### Task brief
Every line below that holds the string "this" should be copied.

Dataset entries:
-- pv_equiv track=rewrite | github.com/fstetler/Python-course | General exercises/Code_Wars.py | job1
-- ===== SOURCE A (Python) =====
-- def job1(A):
-- 	singleList = []
--
-- 	for i in A:
-- 		if i > -10 and i < 10:
-- 			singleList.append(i)
-- 	if len(singleList) > 0:
-- 		return max(singleList)
-- 	else:
-- 		return 'No value'
-- ===== SOURCE B (Python) =====
-- def job1(A):
--     best = None
--     for i in A:
--         if -10 < i < 10 and (best is None or i > best):
--             best = i
--     return best if best is not None else 'No value'
-- ===== Notes on version B (the rewrite author's own statement) =====
-- stated objective: simpler
-- what changed: Replaces the filter-into-a-list pass followed by a separate max scan with one pass keeping a running best scalar, no intermediate list.
-- outside the precondition, e.g. on job1([]): A returns 'No value', B returns 'No value'; on job1([10, -10, 42]): A returns 'No value', B returns 'No value'
import Mathlib
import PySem

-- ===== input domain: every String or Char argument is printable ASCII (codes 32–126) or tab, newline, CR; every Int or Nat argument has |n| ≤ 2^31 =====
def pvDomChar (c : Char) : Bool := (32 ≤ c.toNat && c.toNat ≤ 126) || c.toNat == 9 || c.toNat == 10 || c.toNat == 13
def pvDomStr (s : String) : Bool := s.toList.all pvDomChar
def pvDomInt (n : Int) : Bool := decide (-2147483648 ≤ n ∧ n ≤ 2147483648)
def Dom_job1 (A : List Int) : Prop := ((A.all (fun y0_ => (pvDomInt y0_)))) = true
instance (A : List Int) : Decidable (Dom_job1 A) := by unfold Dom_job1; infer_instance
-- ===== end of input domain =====

-- B replaces A's filter-into-a-list pass plus a separate max scan by one pass
-- keeping a running best scalar (objective: simpler, O(1) extra space).

-- ===== PORT A =====
-- filter loop appending to singleList, then max(singleList) if nonempty
def job1 (A : List Int) : Option Int :=
  let singleList := A.foldl (fun acc i => if i > -10 ∧ i < 10 then acc ++ [i] else acc) []
  if singleList.length > 0 then PySem.List.max? singleList (fun x => x)
  else none  -- Python returns the string 'No value' here: outside Pre_job1

-- ===== PORT B =====
-- single pass with a running best (pvStep is the loop body)
def pvStep (best : Option Int) (i : Int) : Option Int :=
  if (-10 < i ∧ i < 10) ∧ (best = none ∨ (∃ b, best = some b ∧ i > b)) then some i
  else best

def job1_alt (A : List Int) : Option Int :=
  match A.foldl pvStep none with
  | some b => some b
  | none => none  -- Python returns the string 'No value' here: outside Pre_job1

-- ===== PRECONDITION & SPEC =====
-- Pre_ excludes inputs with no element strictly between -10 and 10: there both
-- Pythons return the STRING 'No value', which is no value of the declared Option Int type.
def Pre_job1 (A : List Int) : Prop := (A.any (fun i => -10 < i ∧ i < 10)) = true
instance (A : List Int) : Decidable (Pre_job1 A) := by unfold Pre_job1; infer_instance
def pvWitness_job1 : List Int := [11, 3, -2]
def Spec_job1 (A : List Int) (out : Option Int) : Prop := out = job1_alt A
instance (A : List Int) (out : Option Int) : Decidable (Spec_job1 A out) := by unfold Spec_job1; infer_instance

-- ===== CLAIM (what is proved, stated in full; the proofs are below) =====
def Claim_equal_job1 : Prop := ∀ (A : List Int), Dom_job1 A → Pre_job1 A → Spec_job1 A (job1 A)

-- ===== LEMMAS AND PROOFS =====

-- running max as an explicit Option fold
def pvRmax (m : Option Int) (x : Int) : Option Int :=
  match m with
  | none => some x
  | some b => some (max b x)

def pvFilt (A : List Int) : List Int :=
  A.foldl (fun acc i => if i > -10 ∧ i < 10 then acc ++ [i] else acc) []

theorem pvRmax_step (m : Option Int) (i : Int) (h : -10 < i ∧ i < 10) :
    pvRmax m i = pvStep m i := by
  cases m with
  | none => simp [pvRmax, pvStep, h.1, h.2]
  | some b =>
    by_cases hib : i > b
    · simp [pvRmax, pvStep, h.1, h.2, hib, le_of_lt hib]
    · simp only [pvRmax, pvStep]
      rw [if_neg]
      · rw [Option.some.injEq]; omega
      · rintro ⟨_, hc | ⟨b', hb', hib'⟩⟩
        · exact absurd hc (by simp)
        · rw [Option.some.injEq] at hb'; omega

-- invariant: B's accumulator equals the running max of A's accumulated filtered list
theorem pv_invariant (A : List Int) : ∀ (acc : List Int),
    ((A.foldl (fun acc i => if i > -10 ∧ i < 10 then acc ++ [i] else acc) acc).foldl pvRmax none)
      = A.foldl pvStep (acc.foldl pvRmax none) := by
  induction A with
  | nil => intro acc; rfl
  | cons i t ih =>
    intro acc
    by_cases h : i > -10 ∧ i < 10
    · simp only [List.foldl_cons, if_pos h, ih, List.foldl_append, List.foldl_cons,
        List.foldl_nil]
      rw [pvRmax_step _ _ h]
    · simp only [List.foldl_cons, if_neg h, ih]
      congr 1
      simp only [pvStep]
      rw [if_neg]
      rintro ⟨⟨h1, h2⟩, _⟩; exact h ⟨h1, h2⟩

theorem pv_foldl_rmax (t : List Int) (x : Int) :
    t.foldl pvRmax (some x) = some (t.foldl max x) := by
  induction t generalizing x with
  | nil => rfl
  | cons y u ih => simp [List.foldl_cons, pvRmax, ih]

theorem pv_max?_eq_fold (l : List Int) :
    PySem.List.max? l (fun x => x) = l.foldl pvRmax none := by
  cases l with
  | nil => rfl
  | cons x t => rw [PySem.List.max?_id_cons, List.foldl_cons, show pvRmax none x = some x from rfl, pv_foldl_rmax]

theorem pv_filt_mem (A : List Int) (x : Int) (hx1 : -10 < x) (hx2 : x < 10) :
    ∀ (acc : List Int), x ∈ acc ∨ x ∈ A →
      x ∈ A.foldl (fun acc i => if i > -10 ∧ i < 10 then acc ++ [i] else acc) acc := by
  induction A with
  | nil => intro acc h; simpa using h
  | cons a t ih =>
    intro acc h
    simp only [List.foldl_cons]
    split_ifs with ha
    · rcases h with hacc | hA
      · exact ih _ (Or.inl (by simp [hacc]))
      · rcases List.mem_cons.mp hA with rfl | ht
        · exact ih _ (Or.inl (by simp))
        · exact ih _ (Or.inr ht)
    · rcases h with hacc | hA
      · exact ih _ (Or.inl hacc)
      · rcases List.mem_cons.mp hA with rfl | ht
        · exact absurd ⟨hx1, hx2⟩ ha
        · exact ih _ (Or.inr ht)

-- ===== VERDICT (by name: the statement is the Claim_ definition above) =====
theorem job1_spec : Claim_equal_job1 := by
  intro A _ hpre
  unfold Spec_job1 job1 job1_alt
  simp only []
  have hne : (A.foldl (fun acc i => if i > -10 ∧ i < 10 then acc ++ [i] else acc) []) ≠ [] := by
    unfold Pre_job1 at hpre
    simp only [List.any_eq_true, decide_eq_true_eq] at hpre
    obtain ⟨x, hx, hx1, hx2⟩ := hpre
    intro hempty
    have := pv_filt_mem A x hx1 hx2 [] (Or.inr hx)
    rw [hempty] at this
    exact absurd this (List.not_mem_nil)
  rw [if_pos (by
    cases h : (A.foldl (fun acc i => if i > -10 ∧ i < 10 then acc ++ [i] else acc) []) with
    | nil => exact absurd h hne
    | cons a t => exact Nat.succ_pos _)]
  rw [pv_max?_eq_fold]
  have key := pv_invariant A []
  simp only [List.foldl_nil] at key
  rw [key]
  cases A.foldl pvStep none with
  | none => rfl
  | some b => rfl
lemma vbOuterA_eq (board : List (List String)) (nrows ncols : Nat) :
    ∀ i x o, vbOuterA board nrows ncols i x o
      = if vbAllHit board nrows i ncols then false
        else decide ((x + vbColSum board nrows i ncols "X")
                      - (o + vbColSum board nrows i ncols "O") ≤ 1) := by
  intro i
  induction' hn : nrows - i with n ih generalizing i
  · intro x o
    have hi : ¬ i < nrows := by omega
    rw [vbOuterA, dif_neg hi, vbAllHit_stop _ _ _ _ hi,
      vbColSum_stop _ _ _ _ hi, vbColSum_stop _ _ _ _ hi]
    simp
  · intro x o
    have hi : i < nrows := by omega
    have hn' : nrows - (i+1) = n := by omega
    have IH := ih (i+1) hn'
    rw [vbOuterA, dif_pos hi, vbInnerA_eq, vbAllHit_step _ _ _ _ hi,
      vbColSum_step _ _ _ _ hi, vbColSum_step _ _ _ _ hi]
    by_cases hr : vbRowHit board nrows i 0 ncols
    · simp [hr]
    · have hr' : vbRowHit board nrows i 0 ncols = false := by simpa using hr
      rw [hr']
      simp only [Bool.false_or]
      show vbOuterA board nrows ncols (i+1) (x + vbRowSum board i 0 ncols "X")
          (o + vbRowSum board i 0 ncols "O") = _
      rw [IH]
      ring_nf

-- ===== characterisation of B's loop =====
def vbCol (board : List (List String)) (j : Nat) : List String :=
  board.map (fun row => row.getD j "")

def vbAnyViol (board : List (List String)) (j ncols : Nat) : Bool :=
  (List.range (ncols - j)).any (fun k => vbColViol (vbCol board (j + k)))

def vbCntSum (board : List (List String)) (j ncols : Nat) (v : String) : Int :=
  ((List.range (ncols - j)).map (fun k => (PySem.List.count (vbCol board (j + k)) v : Int))).sum

lemma vbAnyViol_stop (board : List (List String)) (j ncols : Nat) (h : ¬ j < ncols) :
    vbAnyViol board j ncols = false := by
  unfold vbAnyViol
  have : ncols - j = 0 := by omega
  simp [this]

lemma vbAnyViol_step (board : List (List String)) (j ncols : Nat) (h : j < ncols) :
    vbAnyViol board j ncols = (vbColViol (vbCol board j) || vbAnyViol board (j+1) ncols) := by
  unfold vbAnyViol
  have h1 : ncols - j = (ncols - (j+1)) + 1 := by omega
  rw [h1, List.range_succ_eq_map]
  simp [List.any_map, Function.comp_def, Nat.add_assoc, Nat.add_comm 1]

### Task result
    rw [hempty] at this
    exact absurd this (List.not_mem_nil)
  simp [this]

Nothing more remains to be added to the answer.